Question

Find the equation of the normal to the parabola ${{y}^{2}}=4x$ at the point (1, 2).

Answer 1

Hint: The normal of the parabola is perpendicular to the tangent of the parabola. In this question, we can use the equation of normal to the parabola ${{y}^{2}}=4ax$ at the point $\left( {{x}_{1}},{{y}_{1}} \right)$ is$\left( y-{{y}_{1}} \right)=\dfrac{-{{y}_{1}}}{2a}\left( x-{{x}_{1}} \right)$.

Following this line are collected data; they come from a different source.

theorem pvCountPFlip (L : List Int) (hnd : L.Nodup) (p q : Int → Bool) (x : Int)
    (hx : x ∈ L) (hp : p x = true) (hq : q x = false) (hoff : ∀ y ∈ L, y ≠ x → q y = p y) :
    L.countP q + 1 = L.countP p := by
  induction L with
  | nil => cases hx
  | cons y ys ih =>
    by_cases hy : y = x
    · subst hy
      have hys : ∀ v ∈ ys, q v = p v := by
        intro v hvm
        exact hoff v (List.mem_cons_of_mem _ hvm) (fun e => (List.nodup_cons.1 hnd).1 (e ▸ hvm))
      rw [List.countP_cons, List.countP_cons, hp, hq, List.countP_congr (fun v hv => by rw [hys v hv])]
      simp
    · have h : x ∈ ys := by
        rcases List.mem_cons.1 hx with h | h
        · exact absurd h.symm hy
        · exact h
      rw [List.countP_cons, List.countP_cons, hoff y (List.mem_cons_self) hy]
      have := ih (List.nodup_cons.1 hnd).2 h (fun v hvm hne => hoff v (List.mem_cons_of_mem _ hvm) hne)
      omega

theorem pvFoldlNoop (L : List Nat) (P : Nat → Prop) [DecidablePred P] (f : Nat → Int) (a : Int)
    (h : ∀ i ∈ L, ¬ P i) :
    L.foldl (fun b i => if P i then min b (f i) else b) a = a := by
  induction L generalizing a with
  | nil => rfl
  | cons x xs ih =>
    simp only [List.foldl_cons, if_neg (h x List.mem_cons_self)]
    exact ih _ (fun i hi => h i (List.mem_cons_of_mem _ hi))

theorem pvFoldlGuardTrue (L : List Nat) (P : Nat → Prop) [DecidablePred P] (f : Nat → Int) (a : Int)
    (h : ∀ i ∈ L, P i) :
    L.foldl (fun b i => if P i then min b (f i) else b) a = L.foldl (fun b i => min b (f i)) a := by
  exact PySem.List.foldl_congr_mem L _ _ a (fun acc x hx => by rw [if_pos (h x hx)])

theorem pvSortedGetDMono (P : List Nat) (hs : P.Pairwise (· < ·)) (a b : Nat)
    (hab : a ≤ b) (hb : b < P.length) : P.getD a 0 ≤ P.getD b 0 := by
  have ha : a < P.length := lt_of_le_of_lt hab hb
  rw [List.getD_eq_getElem P 0 ha, List.getD_eq_getElem P 0 hb]
  rcases Nat.eq_or_lt_of_le hab with rfl | h
  · exact le_refl _
  · exact le_of_lt (List.pairwise_iff_getElem.1 hs a b ha hb h)

theorem pvSortedGetDLtIff (P : List Nat) (hs : P.Pairwise (· < ·)) (k : Nat)
    (hk : k < P.length) (m : Nat) :
    (P.getD k 0 < m ↔ k < P.countP (fun x => decide (x < m))) := by
  induction P generalizing k with
  | nil => cases hk
  | cons p t ih =>
    have hpt : ∀ q ∈ t, p < q := fun q hq => List.rel_of_pairwise_cons hs hq
    have hst : t.Pairwise (· < ·) := (List.pairwise_cons.1 hs).2
    rw [List.countP_cons]
    by_cases hpm : p < m
    · simp only [hpm, decide_true, if_true]
      match k with
      | 0 => simp [List.getD_cons_zero, hpm]
      | k + 1 =>
        have hk' : k < t.length := by simpa using hk
        simp only [List.getD_cons_succ]
        rw [ih hst k hk']
        omega
    · have ht0 : t.countP (fun x => decide (x < m)) = 0 := by
        rw [List.countP_eq_zero]
        intro q hq
        have := hpt q hq
        simp only [decide_eq_true_eq]
        omega
      simp only [hpm, decide_false, if_false, ht0]
      match k with
      | 0 => simp [List.getD_cons_zero]; omega
      | k + 1 =>
        have hk' : k < t.length := by simpa using hk
        simp only [List.getD_cons_succ]
        constructor
        · intro h
          exfalso
          have hm : t.getD k 0 ∈ t := by
            rw [List.getD_eq_getElem t 0 hk']
            exact List.getElem_mem hk'
          have := hpt _ hm
          omega
        · intro h; exfalso; revert h; simp [ht0]
-- the whole pages block of A collapses to B's direct range
theorem pages_eq (sp ep tp : Int) :
    PySem.List.sorted
      ((PySem.List.pyRange sp (ep + 1) 1).foldl
        (fun s page => if page ≤ tp then PySem.Set.add s page else s) PySem.Set.empty)
      (fun x => x) =
      PySem.List.pyRange sp (min ep tp + 1) 1 := by
  have hpw : (PySem.List.pyRange sp (ep + 1) 1).Pairwise (· < ·) :=
    pyRange_one_pairwise_lt _ sp (ep + 1) rfl
  have hnd : (PySem.List.pyRange sp (ep + 1) 1).Nodup := hpw.imp (fun h => ne_of_lt h)
  have h1 : (PySem.List.pyRange sp (ep + 1) 1).foldl
      (fun s page => if page ≤ tp then PySem.Set.add s page else s) PySem.Set.empty =
      (PySem.List.pyRange sp (ep + 1) 1).filter (fun x => decide (x ≤ tp)) := by
    have := foldl_add_if_le tp (PySem.List.pyRange sp (ep + 1) 1) [] hnd (by simp)
    simpa [PySem.Set.empty] using this
  rw [h1, filter_pyRange_one _ sp (ep + 1) tp rfl]
  have hmin : min (ep + 1) (tp + 1) = min ep tp + 1 := by omega
  rw [hmin]
  apply PySem.List.sorted_eq_of_perm_of_pairwise_lt
  · exact List.Perm.refl _
  · exact pyRange_one_pairwise_lt _ sp (min ep tp + 1) rfl
-- pv_equiv track=rewrite | github.com/saadrehman10/Compiler-Construction | wordSpliter.py | commaStringChecker
-- ===== SOURCE A (Python) =====
-- def commaStringChecker(array):# is function ma array ma check kar ta ha ka gha par " aya ha or us ka bad wala word ko remove kar ta ha
--     newArray1 = []
--     i = 0
--     while i < len(array):
--         if "\"" in array[i] or "\'" in array[i]:
--             quote = array[i]
--             newArray1.append(quote)
--             i += 1
--             while i < len(array) and array[i] != quote:
--                 newArray1[-1] += array[i]
--                 i += 1
--             if i < len(array):
--                 newArray1[-1] += array[i]
--         else:
--             newArray1.append(array[i])
--         i += 1
--     return newArray1
-- ===== SOURCE B (Python) =====
-- def commaStringChecker(array):
--     # Search-and-join decomposition: instead of merging token by token, locate
--     # the closing quote with list.index and join the whole slice at once.
--     result = []
--     i = 0
--     n = len(array)
--     while i < n:
--         tok = array[i]
--         if '"' in tok or "'" in tok:
--             try:
--                 j = array.index(tok, i + 1)
--             except ValueError:
--                 j = n - 1
--             result.append("".join(array[i:j + 1]))
--             i = j + 1
--         else:
--             result.append(tok)
--             i += 1
--     return result
-- ===== Notes on version B (the rewrite author's own statement) =====
-- stated objective: alternative
-- what changed: Replaces A's character-accumulating nested while loops (repeated += onto result[-1]) by a search-and-join pass: the closing quote is located with list.index and the whole quoted slice is merged with one ''.join, jumping the index past it.
import Mathlib
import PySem

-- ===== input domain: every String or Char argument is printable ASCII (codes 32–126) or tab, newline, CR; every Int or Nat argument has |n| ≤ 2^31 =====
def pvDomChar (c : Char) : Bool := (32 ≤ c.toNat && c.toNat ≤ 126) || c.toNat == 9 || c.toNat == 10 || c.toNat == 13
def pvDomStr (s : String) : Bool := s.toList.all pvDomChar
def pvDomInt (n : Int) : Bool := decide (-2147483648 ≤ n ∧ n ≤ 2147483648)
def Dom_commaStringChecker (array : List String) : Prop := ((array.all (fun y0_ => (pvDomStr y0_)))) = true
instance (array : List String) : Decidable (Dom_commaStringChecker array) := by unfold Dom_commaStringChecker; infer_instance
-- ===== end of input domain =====

-- ===== PORT A =====
-- header: B replaces A's token-by-token += merge by a search-and-join pass (objective: alternative); return values proved equal.
-- aInner ports A's inner while loop: merge tokens onto acc until one equals q (which is merged too).
def aInner (q acc : String) : List String → String × List String
  | [] => (acc, [])
  | t :: rest => if t ≠ q then aInner q (acc ++ t) rest else (acc ++ t, rest)

theorem aInner_len (q acc : String) (l : List String) : (aInner q acc l).2.length ≤ l.length := by
  induction l generalizing acc with
  | nil => simp [aInner]
  | cons t rest ih =>
    simp only [aInner]
    split
    · exact Nat.le_succ_of_le (ih _)
    · simp

def commaStringChecker (array : List String) : List String :=
  match array with
  | [] => []
  | t :: rest =>
    if PySem.Str.isIn "\"" t || PySem.Str.isIn "'" t then
      let p := aInner t t rest
      p.1 :: commaStringChecker p.2
    else t :: commaStringChecker rest
termination_by array.length
decreasing_by
  · exact Nat.lt_succ_of_le (aInner_len t t rest)
  · simp

-- ===== PORT B =====
-- closeIdx ports Source B's `try: j = array.index(tok, i+1) except ValueError: j = n-1`.
def closeIdx (array : List String) (i : Nat) (tok : String) : Nat :=
  match PySem.List.index? (array.drop (i + 1)) tok with
  | some k => i + 1 + k
  | none => array.length - 1

theorem le_closeIdx (array : List String) (i : Nat) (tok : String) (h : i < array.length) :
    i ≤ closeIdx array i tok := by
  unfold closeIdx
  split <;> omega

-- bLoop ports Source B's while loop over the index i with accumulator `result`.
def bLoop (array : List String) (res : List String) (i : Nat) : List String :=
  if h : i < array.length then
    let tok := array[i]
    if PySem.Str.isIn "\"" tok || PySem.Str.isIn "'" tok then
      let j := closeIdx array i tok
      bLoop array (res ++ [PySem.Str.join "" ((array.drop i).take (j + 1 - i))]) (j + 1)
    else bLoop array (res ++ [tok]) (i + 1)
  else res
termination_by array.length - i
decreasing_by
  · have := le_closeIdx array i array[i] h; omega
  · omega

def commaStringChecker_alt (array : List String) : List String :=
  bLoop array [] 0

-- ===== PRECONDITION & SPEC =====
def Spec_commaStringChecker (array : List String) (out : List String) : Prop := out = commaStringChecker_alt array
instance (array : List String) (out : List String) : Decidable (Spec_commaStringChecker array out) := by unfold Spec_commaStringChecker; infer_instance

-- ===== CLAIM (what is proved, stated in full; the proofs are below) =====
def Claim_equal_commaStringChecker : Prop := ∀ (array : List String), Dom_commaStringChecker array → Spec_commaStringChecker array (commaStringChecker array)

-- ===== LEMMAS AND PROOFS =====
theorem join_empty_nil : PySem.Str.join "" ([] : List String) = "" := rfl

theorem join_empty_cons (x : String) (l : List String) :
    PySem.Str.join "" (x :: l) = x ++ PySem.Str.join "" l := by
  cases l with
  | nil =>
    rw [join_empty_nil]
    simp [PySem.Str.join, PySem.Chars.join, List.intercalate]
  | cons y t =>
    apply String.ext
    simp [PySem.Str.join, PySem.Chars.join, List.intercalate]

-- A's inner loop characterised by where (if anywhere) the closing quote sits.
theorem aInner_some (q : String) (rest : List String) (k : Nat)
    (h : PySem.List.index? rest q = some k) :
    ∀ acc, aInner q acc rest = (acc ++ PySem.Str.join "" (rest.take (k + 1)), rest.drop (k + 1)) := by
  induction rest generalizing k with
  | nil => simp [PySem.List.index?] at h
  | cons t r ih =>
    intro acc
    by_cases ht : t = q
    · subst ht
      rw [PySem.List.index?_cons_self] at h
      cases h
      simp [aInner, join_empty_cons, join_empty_nil]
    · rw [PySem.List.index?_cons_of_ne r ht] at h
      cases hk : PySem.List.index? r q with
      | none => rw [hk] at h; simp at h
      | some k' =>
        rw [hk] at h
        simp only [Option.map_some] at h
        cases h
        simp only [aInner, ht, ne_eq, not_false_iff, if_pos]
        rw [ih k' hk]
        simp [join_empty_cons, String.append_assoc]

theorem aInner_none (q : String) (rest : List String)
    (h : PySem.List.index? rest q = none) :
    ∀ acc, aInner q acc rest = (acc ++ PySem.Str.join "" rest, []) := by
  induction rest with
  | nil =>
    intro acc
    simp [aInner, join_empty_nil]
  | cons t r ih =>
    intro acc
    have ht : t ≠ q := by
      intro he; subst he; rw [PySem.List.index?_cons_self] at h; simp at h
    rw [PySem.List.index?_cons_of_ne r ht] at h
    simp only [Option.map_eq_none_iff] at h
    simp only [aInner, ht, ne_eq, not_false_iff, if_pos]
    rw [ih h]
    simp [join_empty_cons, String.append_assoc]

-- B's loop from index i produces exactly A's result on the suffix array.drop i.
theorem bLoop_eq (array : List String) (n : Nat) :
    ∀ i res, array.length - i ≤ n →
      bLoop array res i = res ++ commaStringChecker (array.drop i) := by
  induction n with
  | zero =>
    intro i res h
    have hi : ¬ i < array.length := by omega
    rw [bLoop, dif_neg hi, List.drop_eq_nil_of_le (by omega)]
    simp [commaStringChecker]
  | succ n ih =>
    intro i res h
    by_cases hi : i < array.length
    · have hdrop : array.drop i = array[i] :: array.drop (i + 1) :=
        List.drop_eq_getElem_cons hi
      rw [bLoop, dif_pos hi]
      by_cases hq : (PySem.Str.isIn "\"" array[i] || PySem.Str.isIn "'" array[i]) = true
      · simp only [hq, if_pos]
        conv_rhs => rw [hdrop]
        simp only [commaStringChecker, hq, if_pos]
        cases hk : PySem.List.index? (array.drop (i + 1)) array[i] with
        | some k =>
          have hj : closeIdx array i array[i] = i + 1 + k := by
            unfold closeIdx; rw [hk]
          rw [aInner_some _ _ _ hk, hj]
          have h2 : i + 1 + k + 1 - i = (k + 1) + 1 := by omega
          rw [hdrop, h2, List.take_succ_cons]
          have hdd : (array.drop (i + 1)).drop (k + 1) = array.drop (i + 1 + k + 1) := by
            rw [List.drop_drop]; congr 1
          rw [ih (i + 1 + k + 1) _ (by omega), join_empty_cons, hdd]
          simp
        | none =>
          have hj : closeIdx array i array[i] = array.length - 1 := by
            unfold closeIdx; rw [hk]
          rw [aInner_none _ _ hk, hj]
          have h2 : array.length - 1 + 1 - i = (array.length - (i + 1)) + 1 := by omega
          have h1 : array.length - 1 + 1 = array.length := by omega
          rw [hdrop, h2, List.take_succ_cons,
              List.take_of_length_le (by simp), h1]
          rw [ih array.length _ (by omega), List.drop_length]
          simp [commaStringChecker]
          rw [hdrop, join_empty_cons]
      · simp only [hq, if_neg, Bool.not_eq_true]
        conv_rhs => rw [hdrop]
        simp only [commaStringChecker, hq, if_neg, Bool.not_eq_true]
        rw [ih (i + 1) _ (by omega)]
        simp
    · rw [bLoop, dif_neg hi, List.drop_eq_nil_of_le (by omega)]
      simp [commaStringChecker]

-- ===== VERDICT (by name: the statement is the Claim_ definition above) =====
theorem commaStringChecker_spec : Claim_equal_commaStringChecker := by
  intro array _
  unfold Spec_commaStringChecker commaStringChecker_alt
  rw [bLoop_eq array array.length 0 [] (by omega)]
  simp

Complete step-by-step answer:
We know that the normal of the parabola is perpendicular to the tangent of the parabola.
The given equation of the parabola ${{y}^{2}}=4x$ is comparing with standard form the parabola${{y}^{2}}=4ax$, we get
The value of a =1.
The point of contact of the given parabola and the required the equation of the normal is $\left( {{x}_{1}},{{y}_{1}} \right)=\left( 1,2 \right)$.
The equation of normal to the parabola ${{y}^{2}}=4ax$ at the point $\left( {{x}_{1}},{{y}_{1}} \right)$ is given by $\left( y-{{y}_{1}} \right)=\dfrac{-{{y}_{1}}}{2a}\left( x-{{x}_{1}} \right)......................(1)$
Now put the value of a and given point in the equation (1), we get
$\left( y-2 \right)=\dfrac{-2}{2\times 1}\left( x-1 \right)$
Cancelling 2 on the right side, we get
$\left( y-2 \right)=-\left( x-1 \right)$
$y-2=-x+1$
Rearranging the terms, we get
$x+y-1-2=0$
$x+y-3=0$
This is the required equation of the normal for the given parabola.

Note: Alternatively, The required equation of the normal to the given parabola in slope form is given by $y=mx-2am-a{{m}^{3}}$. Where m is the slope of the normal to the given parabola.